=== Exercise prompt ===
Pick out the lines below that contain the string "pvStringDigits" and copy them all.

=== The records ===
————

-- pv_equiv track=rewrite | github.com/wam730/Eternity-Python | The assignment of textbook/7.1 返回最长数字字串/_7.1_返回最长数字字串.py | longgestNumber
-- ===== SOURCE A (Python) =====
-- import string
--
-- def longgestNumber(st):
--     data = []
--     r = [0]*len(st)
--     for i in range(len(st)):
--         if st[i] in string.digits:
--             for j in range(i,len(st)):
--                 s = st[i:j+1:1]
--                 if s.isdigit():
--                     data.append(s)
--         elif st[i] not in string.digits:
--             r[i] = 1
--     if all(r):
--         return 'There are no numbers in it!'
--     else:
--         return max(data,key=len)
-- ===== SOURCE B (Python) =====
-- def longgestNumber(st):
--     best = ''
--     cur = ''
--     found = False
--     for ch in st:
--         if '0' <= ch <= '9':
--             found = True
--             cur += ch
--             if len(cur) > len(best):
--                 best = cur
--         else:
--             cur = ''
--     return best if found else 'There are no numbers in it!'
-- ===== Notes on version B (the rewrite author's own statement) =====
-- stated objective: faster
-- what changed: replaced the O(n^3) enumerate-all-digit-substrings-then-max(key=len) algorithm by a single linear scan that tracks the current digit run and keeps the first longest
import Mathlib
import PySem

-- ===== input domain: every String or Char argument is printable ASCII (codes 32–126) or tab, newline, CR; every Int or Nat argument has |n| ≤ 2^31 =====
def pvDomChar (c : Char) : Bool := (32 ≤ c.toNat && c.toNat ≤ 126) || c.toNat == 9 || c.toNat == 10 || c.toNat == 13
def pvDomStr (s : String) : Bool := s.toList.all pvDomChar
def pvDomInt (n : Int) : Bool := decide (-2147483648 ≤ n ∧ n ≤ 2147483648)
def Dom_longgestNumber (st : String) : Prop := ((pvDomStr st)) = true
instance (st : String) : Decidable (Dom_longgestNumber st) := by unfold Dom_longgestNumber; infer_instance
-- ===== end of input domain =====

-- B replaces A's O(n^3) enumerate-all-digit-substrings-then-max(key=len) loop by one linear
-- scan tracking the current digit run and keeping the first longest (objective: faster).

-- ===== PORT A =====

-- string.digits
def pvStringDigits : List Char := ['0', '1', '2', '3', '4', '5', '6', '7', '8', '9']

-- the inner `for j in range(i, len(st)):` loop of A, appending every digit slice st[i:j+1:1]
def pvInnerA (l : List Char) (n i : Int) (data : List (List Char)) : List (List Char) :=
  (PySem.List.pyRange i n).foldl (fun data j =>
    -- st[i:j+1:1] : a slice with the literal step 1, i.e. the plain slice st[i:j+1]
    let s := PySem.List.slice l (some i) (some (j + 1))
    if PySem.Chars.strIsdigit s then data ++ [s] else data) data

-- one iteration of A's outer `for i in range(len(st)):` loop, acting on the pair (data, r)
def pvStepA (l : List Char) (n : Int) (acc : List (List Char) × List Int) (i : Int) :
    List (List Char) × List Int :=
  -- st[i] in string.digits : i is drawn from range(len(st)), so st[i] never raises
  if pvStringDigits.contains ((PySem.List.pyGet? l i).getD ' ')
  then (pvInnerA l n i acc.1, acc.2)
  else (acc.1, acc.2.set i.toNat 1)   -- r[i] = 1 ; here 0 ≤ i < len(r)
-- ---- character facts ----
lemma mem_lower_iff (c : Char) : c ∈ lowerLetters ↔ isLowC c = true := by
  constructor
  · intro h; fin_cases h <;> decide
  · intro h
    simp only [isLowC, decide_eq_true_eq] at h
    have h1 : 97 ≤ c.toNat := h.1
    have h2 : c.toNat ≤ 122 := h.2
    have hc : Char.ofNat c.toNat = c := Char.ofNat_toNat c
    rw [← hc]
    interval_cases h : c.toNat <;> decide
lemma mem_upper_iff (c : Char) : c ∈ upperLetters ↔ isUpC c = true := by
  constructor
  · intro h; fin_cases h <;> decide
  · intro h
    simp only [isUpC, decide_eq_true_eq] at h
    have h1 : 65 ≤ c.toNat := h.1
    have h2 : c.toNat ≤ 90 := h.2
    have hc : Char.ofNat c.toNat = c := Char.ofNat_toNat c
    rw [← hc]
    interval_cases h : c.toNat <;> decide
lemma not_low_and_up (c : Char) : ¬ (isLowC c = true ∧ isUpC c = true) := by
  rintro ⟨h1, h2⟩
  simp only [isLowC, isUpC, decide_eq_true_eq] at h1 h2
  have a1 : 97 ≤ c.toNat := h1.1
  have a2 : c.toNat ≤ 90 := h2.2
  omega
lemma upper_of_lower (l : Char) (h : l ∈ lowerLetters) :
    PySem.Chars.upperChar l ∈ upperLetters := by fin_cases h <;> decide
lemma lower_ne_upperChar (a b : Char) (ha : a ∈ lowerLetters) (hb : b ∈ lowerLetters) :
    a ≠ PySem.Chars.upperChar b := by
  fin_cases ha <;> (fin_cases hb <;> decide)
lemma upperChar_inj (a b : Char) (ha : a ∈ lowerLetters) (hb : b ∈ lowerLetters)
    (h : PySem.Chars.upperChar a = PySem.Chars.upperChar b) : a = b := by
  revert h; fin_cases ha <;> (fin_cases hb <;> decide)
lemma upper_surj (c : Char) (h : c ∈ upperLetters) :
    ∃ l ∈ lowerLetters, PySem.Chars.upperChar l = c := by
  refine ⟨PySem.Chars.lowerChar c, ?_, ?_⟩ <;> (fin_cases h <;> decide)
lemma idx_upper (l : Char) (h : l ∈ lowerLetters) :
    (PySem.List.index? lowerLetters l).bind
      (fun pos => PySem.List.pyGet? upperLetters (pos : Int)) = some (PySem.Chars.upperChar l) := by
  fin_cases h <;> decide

————

=== Result for this task ===
def pvStringDigits : List Char := ['0', '1', '2', '3', '4', '5', '6', '7', '8', '9']
  if pvStringDigits.contains ((PySem.List.pyGet? l i).getD ' ')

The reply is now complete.